В здании школы прозвенел звонок. Девочки во дворе быстро пошли к дверям. Они окликали друг друга, взвизгивали. Кто-то позвал ее.

— Они, конечно, спросили меня, как мы решили, — сказала она и добавила: — Я сказала, что у нас все остается по-прежнему. Если ничего не произойдет. По-моему, они просто боятся.

— Или озабочены твоей судьбой.

— Вот видишь, — сказала она, — ты тоже непоследователен, как и я. То ты на их стороне, то на нашей.

— Все равно я рад, что повидал тебя, — сказал он. — Целой недели я бы не выдержал.

— Я тоже. Я собиралась позвонить тебе в колледж сегодня вечером.

— О чем? — спросил он и улыбнулся.

— Да так просто, — сказала она и пожала плечами. — Ну, мне пора. Я все равно позвоню, — добавила она и, быстро оглянувшись на школьный двор, поцеловала его в губы.

23

Здание было большое и квадратное, похожее на фабрику или склад, кирпичные стены покрывала желтоватая штукатурка, вся в разводах и пятнах копоти, зеленая краска на рамах окон, протянувшихся длинными рядами, облупилась — оно выглядело так, словно его долго держали в духовке, и казалось безжизненным, пока он не поднялся по бетонным ступеням и не вошел в обыкновенную дверь, выкрашенную в зеленый цвет. Его остановил человек в армейской форме.

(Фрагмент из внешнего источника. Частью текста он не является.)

-- pv_equiv track=rewrite | github.com/priyanka-kumatkar/DSC_Practice | BE/Ayush.py | actualFunction
-- ===== SOURCE A (Python) =====
-- def convertToSet(st1):
--     li = {' '}
--
--     for i in range(len(st1)):
--         li.add(st1[i])
--     li.remove(' ')
--     return li
--
-- def actualFunction(str1):
--     n=1
--     cnt=0
--     while n<len(str1):
--         s1 =''
--         s2 =''
--         for i in range (len(str1)):
--             if(i<n):
--                 s1 +=str1[i]
--             else:
--                 s2 +=str1[i]
--         l1=convertToSet(s1)
--         l2=convertToSet(s2)
--         n+=1
--         if(l1==l2):
--             cnt +=1
--     return cnt
-- ===== SOURCE B (Python) =====
-- def actualFunction(str1):
--     cs = list(str1)
--     sufs = [set()]
--     for c in reversed(cs):
--         top = sufs[-1]
--         if c != ' ':
--             top = {c} | top
--         sufs.append(top)
--     sufs.reverse()            # sufs[n] = non-space chars of cs[n:]
--     pre = set()
--     cnt = 0
--     for n in range(1, len(cs)):
--         c = cs[n - 1]
--         if c != ' ':
--             pre = pre | {c}
--         if pre == sufs[n]:
--             cnt += 1
--     return cnt
-- ===== Notes on version B (the rewrite author's own statement) =====
-- stated objective: faster
-- what changed: A rebuilds both halves character-by-character and recomputes both character sets from scratch at every split point (quadratic); B precomputes all suffix sets in one backward pass and grows the prefix set incrementally in one forward pass.
import Mathlib
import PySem

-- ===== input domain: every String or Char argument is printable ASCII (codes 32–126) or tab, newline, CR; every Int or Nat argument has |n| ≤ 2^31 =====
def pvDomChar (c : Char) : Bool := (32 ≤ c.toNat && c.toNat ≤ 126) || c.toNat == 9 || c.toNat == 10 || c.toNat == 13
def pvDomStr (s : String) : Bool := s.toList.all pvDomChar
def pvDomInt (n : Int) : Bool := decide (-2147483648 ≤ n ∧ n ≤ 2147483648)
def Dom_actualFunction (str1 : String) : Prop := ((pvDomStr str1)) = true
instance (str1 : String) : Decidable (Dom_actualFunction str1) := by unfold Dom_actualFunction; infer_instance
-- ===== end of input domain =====

-- B replaces A's quadratic rebuild of both halves at every split point by one backward
-- pass precomputing all suffix character sets and one forward pass growing the prefix set.

-- ===== PORT A =====
-- convertToSet: start from {' '}, add every character, remove ' '.
def convertToSetA (st1 : List Char) : List Char :=
  let li := PySem.Set.ofList [' ']
  let li := (PySem.List.pyRange 0 (st1.length : Int) 1).foldl
      (fun s i => PySem.Set.add s (PySem.List.pyGetD st1 i ' ')) li
  -- li.remove(' ') cannot raise: ' ' was inserted first
  ((PySem.Set.remove? li ' ').getD li)

-- the while-loop of A: n counts up, the inner for-loop splits the string char by char
def loopA (cs : List Char) (n : Nat) (cnt : Int) : Int :=
  if n < cs.length then
    let pair := (PySem.List.pyRange 0 (cs.length : Int) 1).foldl
      (fun (p : List Char × List Char) i =>
        if i < (n : Int) then (p.1 ++ [PySem.List.pyGetD cs i ' '], p.2)
        else (p.1, p.2 ++ [PySem.List.pyGetD cs i ' '])) (([] : List Char), ([] : List Char))
    let l1 := convertToSetA pair.1
    let l2 := convertToSetA pair.2
    let cnt' := if PySem.Set.equal l1 l2 then cnt + 1 else cnt
    loopA cs (n + 1) cnt'
  else cnt
termination_by cs.length - n

def actualFunction (str1 : String) : Int := loopA str1.toList 1 0

-- ===== PORT B =====
-- suffix sets built from the right (Source B: append over reversed(cs), then reverse):
-- (suffixSetsB cs)[n] is the set of non-space characters of cs[n:]
def suffixSetsB : List Char → List (List Char)
  | [] => [[]]
  | c :: rest =>
    let s := suffixSetsB rest
    let top := s.headD []
    let top := if c ≠ ' ' then PySem.Set.union (PySem.Set.ofList [c]) top else top
    top :: s

def actualFunction_alt (str1 : String) : Int :=
  let cs := str1.toList
  let sufs := suffixSetsB cs
  ((PySem.List.pyRange 1 (cs.length : Int) 1).foldl
    (fun (st : List Char × Int) n =>
      let c := PySem.List.pyGetD cs (n - 1) ' '
      let pre := if c ≠ ' ' then PySem.Set.union st.1 (PySem.Set.ofList [c]) else st.1
      (pre, if PySem.Set.equal pre (PySem.List.pyGetD sufs n []) then st.2 + 1 else st.2))
    (([] : List Char), (0 : Int))).2

-- ===== PRECONDITION & SPEC =====
def Spec_actualFunction (str1 : String) (out : Int) : Prop := out = actualFunction_alt str1
instance (str1 : String) (out : Int) : Decidable (Spec_actualFunction str1 out) := by unfold Spec_actualFunction; infer_instance

-- ===== CLAIM (what is proved, stated in full; the proofs are below) =====
def Claim_equal_actualFunction : Prop := ∀ (str1 : String), Dom_actualFunction str1 → Spec_actualFunction str1 (actualFunction str1)

-- ===== LEMMAS AND PROOFS =====

-- whether the non-space character sets of the two halves of the split at n agree
def eqSplit (cs : List Char) (n : Nat) : Bool :=
  PySem.Set.equal (PySem.Set.ofList ((cs.take n).filter (fun c => c != ' ')))
                  (PySem.Set.ofList ((cs.drop n).filter (fun c => c != ' ')))

theorem equal_congr {s s' t t' : List Char}
    (hs : ∀ x, x ∈ s ↔ x ∈ s') (ht : ∀ x, x ∈ t ↔ x ∈ t') :
    PySem.Set.equal s t = PySem.Set.equal s' t' := by
  rw [Bool.eq_iff_iff, PySem.Set.equal_iff, PySem.Set.equal_iff]
  constructor
  · exact fun h x => ((hs x).symm.trans (h x)).trans (ht x)
  · exact fun h x => ((hs x).trans (h x)).trans (ht x).symm

theorem mem_convertToSetA (xs : List Char) (c : Char) :
    c ∈ convertToSetA xs ↔ c ∈ xs ∧ c ≠ ' ' := by
  unfold convertToSetA
  simp only
  rw [show (xs.length : Int) = PySem.List.len xs by simp [PySem.List.len]]
  rw [PySem.List.foldl_pyRange_zero_pyGetD xs ' ' (fun s ch => PySem.Set.add s ch)]
  rw [show xs.foldl (fun s ch => PySem.Set.add s ch) (PySem.Set.ofList [' ']) =
        PySem.Set.update (PySem.Set.ofList [' ']) xs from rfl]
  have hmem : ' ' ∈ PySem.Set.update (PySem.Set.ofList [' ']) xs := by
    rw [PySem.Set.mem_update]; left; simp [PySem.Set.ofList]
  rw [PySem.Set.remove?_of_mem hmem]
  simp [PySem.Set.mem_discard, PySem.Set.mem_update, PySem.Set.ofList]
  tauto

theorem pairFold_aux (cs : List Char) (n : Nat) (m : Nat) (hm : m ≤ cs.length) :
    (PySem.List.pyRange 0 (m : Int) 1).foldl
      (fun (p : List Char × List Char) i =>
        if i < (n : Int) then (p.1 ++ [PySem.List.pyGetD cs i ' '], p.2)
        else (p.1, p.2 ++ [PySem.List.pyGetD cs i ' '])) (([] : List Char), ([] : List Char))
      = ((cs.take m).take n, (cs.take m).drop n) := by
  induction m with
  | zero => simp [PySem.List.pyRange_one_eq_nil]
  | succ m ih =>
    have hm' : m ≤ cs.length := by omega
    have hmlt : m < cs.length := by omega
    rw [show ((m + 1 : Nat) : Int) = (m : Int) + 1 by push_cast; ring,
        PySem.List.pyRange_one_succ_right (by positivity), List.foldl_append, ih hm']
    simp only [List.foldl_cons, List.foldl_nil]
    have hget : PySem.List.pyGetD cs (m : Int) ' ' = cs[m] := by
      rw [PySem.List.pyGetD_natCast]; exact List.getD_eq_getElem cs ' ' hmlt
    have htake : cs.take (m + 1) = cs.take m ++ [cs[m]] := by
      rw [List.take_add_one]; simp [List.getElem?_eq_getElem hmlt]
    have hlen : (cs.take m).length = m := List.length_take_of_le hm'
    by_cases h : m < n
    · rw [if_pos (by exact_mod_cast h)]
      rw [htake, hget, List.take_append, List.drop_append]
      simp [hlen]
      omega
    · rw [if_neg (by push_cast; omega)]
      rw [htake, hget, List.take_append, List.drop_append]
      have h2 : n - m = 0 := by omega
      simp [hlen, h2]

theorem equal_convert_eqSplit (cs : List Char) (n : Nat) :
    PySem.Set.equal (convertToSetA (cs.take n)) (convertToSetA (cs.drop n)) = eqSplit cs n := by
  unfold eqSplit
  apply equal_congr <;> intro x <;>
    simp [mem_convertToSetA, PySem.Set.mem_ofList, List.mem_filter]

theorem loopA_eq_aux (cs : List Char) (k : Nat) :
    ∀ n cnt, cs.length - n = k →
    loopA cs n cnt = cnt + ((List.range' n (cs.length - n)).countP (eqSplit cs) : Int) := by
  induction k with
  | zero =>
    intro n cnt hk
    rw [loopA, if_neg (by omega)]
    simp [hk]
  | succ k ih =>
    intro n cnt hk
    rw [loopA, if_pos (by omega)]
    simp only
    rw [pairFold_aux cs n cs.length le_rfl, List.take_length]
    rw [equal_convert_eqSplit]
    rw [ih (n + 1) _ (by omega)]
    rw [hk, show cs.length - (n + 1) = k by omega, List.range'_succ, List.countP_cons]
    by_cases h : eqSplit cs n = true <;> simp [h] <;> push_cast <;> ring
theorem loopA_eq (cs : List Char) (n : Nat) (cnt : Int) :
    loopA cs n cnt = cnt + ((List.range' n (cs.length - n)).countP (eqSplit cs) : Int) :=
  loopA_eq_aux cs (cs.length - n) n cnt rfl

theorem mem_headD_suffixSetsB (cs : List Char) (c : Char) :
    c ∈ (suffixSetsB cs).headD [] ↔ c ∈ cs ∧ c ≠ ' ' := by
  induction cs with
  | nil => simp [suffixSetsB]
  | cons a rest ih =>
    simp only [suffixSetsB, List.headD_cons]
    by_cases h : a = ' '
    · subst h
      rw [if_neg (by simp), ih]
      simp only [List.mem_cons]
      constructor
      · rintro ⟨h1, h2⟩; exact ⟨Or.inr h1, h2⟩
      · rintro ⟨rfl | h1, h2⟩
        · exact absurd rfl h2
        · exact ⟨h1, h2⟩
    · rw [if_pos h]
      simp only [PySem.Set.mem_union, PySem.Set.mem_ofList, ih, List.mem_cons,
        List.mem_singleton]
      constructor
      · rintro ((rfl | h0) | ⟨h1, h2⟩)
        · exact ⟨Or.inl rfl, h⟩
        · cases h0
        · exact ⟨Or.inr h1, h2⟩
      · rintro ⟨rfl | h1, h2⟩
        · exact Or.inl (Or.inl rfl)
        · exact Or.inr ⟨h1, h2⟩

theorem getD_zero_suffixSetsB (cs : List Char) :
    (suffixSetsB cs).getD 0 [] = (suffixSetsB cs).headD [] := by
  cases cs <;> rfl

theorem mem_getD_suffixSetsB (cs : List Char) (n : Nat) (c : Char) (hn : n ≤ cs.length) :
    c ∈ (suffixSetsB cs).getD n [] ↔ c ∈ cs.drop n ∧ c ≠ ' ' := by
  induction cs generalizing n with
  | nil =>
    have : n = 0 := by simpa using hn
    subst this
    simp [suffixSetsB]
  | cons a rest ih =>
    cases n with
    | zero =>
      rw [getD_zero_suffixSetsB, mem_headD_suffixSetsB]
      simp
    | succ n =>
      have h : (suffixSetsB (a :: rest)).getD (n + 1) [] = (suffixSetsB rest).getD n [] := by
        simp [suffixSetsB]
      rw [h, ih n (by simpa using hn)]
      simp

theorem foldB_eq_aux (cs : List Char) (k : Nat) :
    ∀ (a : Nat) (st : List Char × Int), cs.length - a = k → 1 ≤ a →
    (∀ x, x ∈ st.1 ↔ x ∈ (cs.take (a - 1)).filter (fun c => c != ' ')) →
    ((PySem.List.pyRange (a : Int) (cs.length : Int) 1).foldl
      (fun (st : List Char × Int) n =>
        let c := PySem.List.pyGetD cs (n - 1) ' '
        let pre := if c ≠ ' ' then PySem.Set.union st.1 (PySem.Set.ofList [c]) else st.1
        (pre, if PySem.Set.equal pre (PySem.List.pyGetD (suffixSetsB cs) n []) then st.2 + 1 else st.2))
      st).2
      = st.2 + ((List.range' a (cs.length - a)).countP (eqSplit cs) : Int) := by
  induction k with
  | zero =>
    intro a st hk ha hpre
    rw [PySem.List.pyRange_one_eq_nil (by exact_mod_cast Nat.le_of_sub_eq_zero hk)]
    simp [hk]
  | succ k ih =>
    intro a st hk ha hpre
    have halt : a < cs.length := by omega
    rw [PySem.List.pyRange_one_cons (by exact_mod_cast halt), List.foldl_cons]
    have hstep : (let c := PySem.List.pyGetD cs ((a : Int) - 1) ' '
        let pre := if c ≠ ' ' then PySem.Set.union st.1 (PySem.Set.ofList [c]) else st.1
        (pre, if PySem.Set.equal pre (PySem.List.pyGetD (suffixSetsB cs) (a : Int) []) then st.2 + 1 else st.2))
      = ((if PySem.List.pyGetD cs ((a : Int) - 1) ' ' ≠ ' '
            then PySem.Set.union st.1 (PySem.Set.ofList [PySem.List.pyGetD cs ((a : Int) - 1) ' '])
            else st.1),
         (if PySem.Set.equal
              (if PySem.List.pyGetD cs ((a : Int) - 1) ' ' ≠ ' '
                then PySem.Set.union st.1 (PySem.Set.ofList [PySem.List.pyGetD cs ((a : Int) - 1) ' '])
                else st.1)
              (PySem.List.pyGetD (suffixSetsB cs) (a : Int) []) then st.2 + 1 else st.2)) := rfl
    rw [hstep]
    have hlt : a - 1 < cs.length := by omega
    have hc1 : (a : Int) - 1 = ((a - 1 : Nat) : Int) := by push_cast; omega
    have hgetc : PySem.List.pyGetD cs ((a : Int) - 1) ' ' = cs[a - 1]'hlt := by
      rw [hc1, PySem.List.pyGetD_natCast]
      exact List.getD_eq_getElem cs ' ' hlt
    have htake : cs.take a = cs.take (a - 1) ++ [cs[a - 1]'hlt] := by
      have h2 : a - 1 + 1 = a := by omega
      have h3 := List.take_add_one (l := cs) (i := a - 1)
      rw [h2] at h3
      rw [h3]
      simp [List.getElem?_eq_getElem hlt]
    have hpre' : ∀ x, x ∈ (if PySem.List.pyGetD cs ((a : Int) - 1) ' ' ≠ ' '
            then PySem.Set.union st.1 (PySem.Set.ofList [PySem.List.pyGetD cs ((a : Int) - 1) ' '])
            else st.1) ↔
        x ∈ (cs.take a).filter (fun c => c != ' ') := by
      intro x
      rw [hgetc, htake, List.filter_append]
      by_cases hsp : cs[a - 1]'hlt = ' '
      · rw [if_neg (by simp [hsp]), hpre x]
        simp [hsp]
      · rw [if_pos hsp]
        simp only [PySem.Set.mem_union, PySem.Set.mem_ofList, hpre x, List.mem_append,
          List.mem_filter, List.filter_cons, List.filter_nil]
        by_cases hx : x = cs[a - 1]'hlt
        · subst hx
          simp [hsp]
        · simp [hx]
    have hequal : PySem.Set.equal
          (if PySem.List.pyGetD cs ((a : Int) - 1) ' ' ≠ ' '
            then PySem.Set.union st.1 (PySem.Set.ofList [PySem.List.pyGetD cs ((a : Int) - 1) ' '])
            else st.1)
          (PySem.List.pyGetD (suffixSetsB cs) (a : Int) []) = eqSplit cs a := by
      unfold eqSplit
      apply equal_congr
      · intro x
        rw [hpre' x, PySem.Set.mem_ofList]
      · intro x
        rw [PySem.List.pyGetD_natCast, mem_getD_suffixSetsB cs a x (le_of_lt halt),
          PySem.Set.mem_ofList, List.mem_filter]
        simp
    rw [show (a : Int) + 1 = ((a + 1 : Nat) : Int) by push_cast; ring]
    rw [ih (a + 1) _ (by omega) (by omega) (by intro x; simpa using hpre' x)]
    rw [hequal, hk, show cs.length - (a + 1) = k by omega, List.range'_succ, List.countP_cons]
    by_cases h : eqSplit cs a = true <;> simp [h] <;> push_cast <;> ring

theorem alt_eq (str1 : String) :
    actualFunction_alt str1
      = 0 + ((List.range' 1 (str1.toList.length - 1)).countP (eqSplit str1.toList) : Int) := by
  have h := foldB_eq_aux str1.toList (str1.toList.length - 1) 1 (([] : List Char), (0 : Int))
    rfl le_rfl (by simp)
  unfold actualFunction_alt
  simpa using h

-- ===== VERDICT (by name: the statement is the Claim_ definition above) =====
theorem actualFunction_spec : Claim_equal_actualFunction := by
  intro str1 _
  unfold Spec_actualFunction actualFunction
  rw [alt_eq, loopA_eq]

Он назвал свою фамилию, показал повестку и был направлен в комнату на третьем этаже, в конце коридора с бетонным полом. Тридцать-сорок молодых ребят сидели там на скамьях лицом к деревянной перегородке с окошком. Едва он вошел, стеклянная панель в окошке отодвинулась, из него высунулась мужская голова с коротко остриженными волосами и скомандовала:

— Комната Эл-двадцать шесть на четвертом этаже, и живо!

Ребята встали. Некоторые курили, другие продолжали переговариваться, равнодушно поглядывая на открытую дверь.

Из-за перегородки, докуривая сигарету, вышел солдат с более длинными волосами и гнусавым голосом начал читать фамилии по списку.